■ **Given records**
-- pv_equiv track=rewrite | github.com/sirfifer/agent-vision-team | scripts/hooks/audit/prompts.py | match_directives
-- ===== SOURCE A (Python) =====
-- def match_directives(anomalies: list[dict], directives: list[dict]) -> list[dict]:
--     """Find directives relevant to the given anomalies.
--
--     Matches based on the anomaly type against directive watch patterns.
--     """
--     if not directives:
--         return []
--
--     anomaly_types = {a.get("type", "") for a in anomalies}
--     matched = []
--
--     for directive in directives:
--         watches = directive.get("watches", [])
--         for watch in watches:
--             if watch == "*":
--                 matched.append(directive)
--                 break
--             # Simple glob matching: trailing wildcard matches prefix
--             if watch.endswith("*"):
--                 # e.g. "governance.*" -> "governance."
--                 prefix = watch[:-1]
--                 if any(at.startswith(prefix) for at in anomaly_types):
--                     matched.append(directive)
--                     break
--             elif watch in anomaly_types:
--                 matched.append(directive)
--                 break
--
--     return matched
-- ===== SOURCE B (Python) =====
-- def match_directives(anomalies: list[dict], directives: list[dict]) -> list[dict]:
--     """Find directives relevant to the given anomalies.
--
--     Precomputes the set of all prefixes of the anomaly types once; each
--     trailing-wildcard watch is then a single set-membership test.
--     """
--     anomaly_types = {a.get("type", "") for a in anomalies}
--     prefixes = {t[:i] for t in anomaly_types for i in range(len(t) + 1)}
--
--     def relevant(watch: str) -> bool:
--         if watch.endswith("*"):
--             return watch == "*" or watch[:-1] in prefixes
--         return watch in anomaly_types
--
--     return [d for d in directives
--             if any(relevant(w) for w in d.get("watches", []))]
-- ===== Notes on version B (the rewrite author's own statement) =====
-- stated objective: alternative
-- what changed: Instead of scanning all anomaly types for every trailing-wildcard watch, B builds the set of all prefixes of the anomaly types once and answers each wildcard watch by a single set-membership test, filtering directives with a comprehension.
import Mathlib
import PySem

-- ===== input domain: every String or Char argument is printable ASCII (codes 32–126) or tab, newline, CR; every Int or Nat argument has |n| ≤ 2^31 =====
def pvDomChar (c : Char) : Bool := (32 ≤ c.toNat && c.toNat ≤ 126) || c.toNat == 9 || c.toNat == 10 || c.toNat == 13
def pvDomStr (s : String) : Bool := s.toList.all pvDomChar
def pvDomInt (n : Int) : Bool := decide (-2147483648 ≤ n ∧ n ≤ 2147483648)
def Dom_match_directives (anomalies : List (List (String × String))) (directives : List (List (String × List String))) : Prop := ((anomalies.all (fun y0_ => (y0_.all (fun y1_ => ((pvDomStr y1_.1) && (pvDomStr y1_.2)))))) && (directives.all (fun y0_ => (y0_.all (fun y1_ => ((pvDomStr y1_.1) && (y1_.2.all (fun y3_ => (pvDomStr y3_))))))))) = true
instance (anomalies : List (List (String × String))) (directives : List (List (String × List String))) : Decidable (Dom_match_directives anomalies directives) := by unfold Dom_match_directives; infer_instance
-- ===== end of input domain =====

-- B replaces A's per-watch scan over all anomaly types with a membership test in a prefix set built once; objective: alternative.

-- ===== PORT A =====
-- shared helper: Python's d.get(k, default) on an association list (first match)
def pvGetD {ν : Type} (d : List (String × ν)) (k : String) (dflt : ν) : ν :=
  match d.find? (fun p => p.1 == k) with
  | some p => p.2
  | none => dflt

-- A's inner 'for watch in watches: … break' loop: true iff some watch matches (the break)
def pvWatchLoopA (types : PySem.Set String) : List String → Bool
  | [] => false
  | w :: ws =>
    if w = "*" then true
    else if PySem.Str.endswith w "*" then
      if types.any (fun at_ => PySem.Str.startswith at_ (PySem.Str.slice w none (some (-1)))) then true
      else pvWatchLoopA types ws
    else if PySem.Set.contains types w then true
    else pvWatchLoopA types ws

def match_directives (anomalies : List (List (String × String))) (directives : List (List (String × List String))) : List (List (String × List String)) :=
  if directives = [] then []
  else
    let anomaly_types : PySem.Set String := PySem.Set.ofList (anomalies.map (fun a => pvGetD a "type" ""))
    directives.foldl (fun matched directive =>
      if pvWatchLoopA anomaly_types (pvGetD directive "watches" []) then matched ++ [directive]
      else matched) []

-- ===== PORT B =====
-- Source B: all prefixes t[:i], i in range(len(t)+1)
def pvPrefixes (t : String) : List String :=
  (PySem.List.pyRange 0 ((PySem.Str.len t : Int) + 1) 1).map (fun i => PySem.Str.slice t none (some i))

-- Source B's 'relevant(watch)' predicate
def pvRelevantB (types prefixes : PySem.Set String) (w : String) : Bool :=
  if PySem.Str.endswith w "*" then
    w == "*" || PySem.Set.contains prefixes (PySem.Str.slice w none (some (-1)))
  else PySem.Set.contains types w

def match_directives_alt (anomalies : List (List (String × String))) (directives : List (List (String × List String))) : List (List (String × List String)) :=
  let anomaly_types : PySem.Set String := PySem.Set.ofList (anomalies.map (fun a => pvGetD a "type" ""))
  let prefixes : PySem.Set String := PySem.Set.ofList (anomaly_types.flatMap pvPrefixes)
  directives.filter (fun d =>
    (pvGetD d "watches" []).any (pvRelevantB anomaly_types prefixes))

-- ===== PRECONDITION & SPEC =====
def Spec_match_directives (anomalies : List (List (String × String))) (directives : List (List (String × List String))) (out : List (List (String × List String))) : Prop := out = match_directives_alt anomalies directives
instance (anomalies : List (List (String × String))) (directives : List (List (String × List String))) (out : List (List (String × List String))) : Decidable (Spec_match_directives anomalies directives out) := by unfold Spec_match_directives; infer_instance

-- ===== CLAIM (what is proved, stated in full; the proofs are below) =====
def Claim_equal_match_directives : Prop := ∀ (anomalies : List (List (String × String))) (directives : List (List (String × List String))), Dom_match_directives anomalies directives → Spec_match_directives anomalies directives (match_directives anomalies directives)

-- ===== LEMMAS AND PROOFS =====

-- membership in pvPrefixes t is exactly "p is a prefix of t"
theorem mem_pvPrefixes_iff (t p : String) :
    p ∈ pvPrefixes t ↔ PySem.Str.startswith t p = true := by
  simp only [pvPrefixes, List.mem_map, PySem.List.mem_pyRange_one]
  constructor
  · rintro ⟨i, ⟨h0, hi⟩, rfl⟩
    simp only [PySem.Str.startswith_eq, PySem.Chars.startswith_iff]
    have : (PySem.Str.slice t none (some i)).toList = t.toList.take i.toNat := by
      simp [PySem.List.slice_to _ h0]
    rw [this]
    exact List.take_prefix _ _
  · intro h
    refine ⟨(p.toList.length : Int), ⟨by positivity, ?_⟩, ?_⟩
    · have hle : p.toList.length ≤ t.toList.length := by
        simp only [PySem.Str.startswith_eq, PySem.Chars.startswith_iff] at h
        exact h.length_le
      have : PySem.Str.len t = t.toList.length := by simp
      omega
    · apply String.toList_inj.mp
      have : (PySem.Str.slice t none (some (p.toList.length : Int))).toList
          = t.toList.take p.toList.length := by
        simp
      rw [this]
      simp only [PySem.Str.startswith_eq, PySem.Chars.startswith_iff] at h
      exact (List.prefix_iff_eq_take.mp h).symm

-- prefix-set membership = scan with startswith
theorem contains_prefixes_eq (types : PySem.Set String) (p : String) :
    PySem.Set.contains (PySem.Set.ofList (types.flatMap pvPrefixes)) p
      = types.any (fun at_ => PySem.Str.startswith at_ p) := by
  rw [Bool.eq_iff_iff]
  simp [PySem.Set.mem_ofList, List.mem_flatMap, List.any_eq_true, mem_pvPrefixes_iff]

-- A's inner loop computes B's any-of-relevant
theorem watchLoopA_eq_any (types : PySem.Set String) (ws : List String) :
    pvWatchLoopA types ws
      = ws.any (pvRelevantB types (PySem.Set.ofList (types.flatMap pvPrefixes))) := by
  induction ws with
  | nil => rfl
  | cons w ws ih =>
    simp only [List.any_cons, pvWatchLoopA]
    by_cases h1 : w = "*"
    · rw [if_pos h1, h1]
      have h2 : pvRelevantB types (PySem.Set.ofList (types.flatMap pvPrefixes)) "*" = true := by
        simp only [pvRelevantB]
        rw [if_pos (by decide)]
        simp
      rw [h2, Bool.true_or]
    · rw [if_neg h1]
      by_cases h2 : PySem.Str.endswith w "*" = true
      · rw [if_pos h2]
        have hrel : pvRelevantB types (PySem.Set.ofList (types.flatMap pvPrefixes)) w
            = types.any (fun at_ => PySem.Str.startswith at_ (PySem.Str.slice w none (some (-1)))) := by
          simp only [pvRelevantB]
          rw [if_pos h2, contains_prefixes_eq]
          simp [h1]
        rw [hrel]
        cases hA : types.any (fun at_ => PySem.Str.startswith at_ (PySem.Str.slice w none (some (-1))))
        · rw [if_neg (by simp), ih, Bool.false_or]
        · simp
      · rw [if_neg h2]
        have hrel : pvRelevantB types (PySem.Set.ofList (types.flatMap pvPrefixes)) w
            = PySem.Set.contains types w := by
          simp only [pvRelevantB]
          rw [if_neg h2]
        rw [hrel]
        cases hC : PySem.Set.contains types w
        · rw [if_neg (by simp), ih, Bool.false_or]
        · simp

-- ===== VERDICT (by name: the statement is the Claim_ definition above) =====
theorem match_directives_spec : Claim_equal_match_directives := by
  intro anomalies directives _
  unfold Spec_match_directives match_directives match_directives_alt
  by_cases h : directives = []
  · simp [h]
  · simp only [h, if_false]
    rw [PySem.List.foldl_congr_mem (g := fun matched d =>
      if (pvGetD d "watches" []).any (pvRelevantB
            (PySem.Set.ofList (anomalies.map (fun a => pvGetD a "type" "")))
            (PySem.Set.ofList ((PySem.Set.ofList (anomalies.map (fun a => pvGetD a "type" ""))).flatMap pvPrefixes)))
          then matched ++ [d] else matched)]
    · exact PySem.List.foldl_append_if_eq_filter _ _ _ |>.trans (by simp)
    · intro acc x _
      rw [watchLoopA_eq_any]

■ **Assignment**
The lines to copy are those in the listing that contain "single".

■ **Output for this exercise**
--     trailing-wildcard watch is then a single set-membership test.
-- what changed: Instead of scanning all anomaly types for every trailing-wildcard watch, B builds the set of all prefixes of the anomaly types once and answers each wildcard watch by a single set-membership test, filtering directives with a comprehension.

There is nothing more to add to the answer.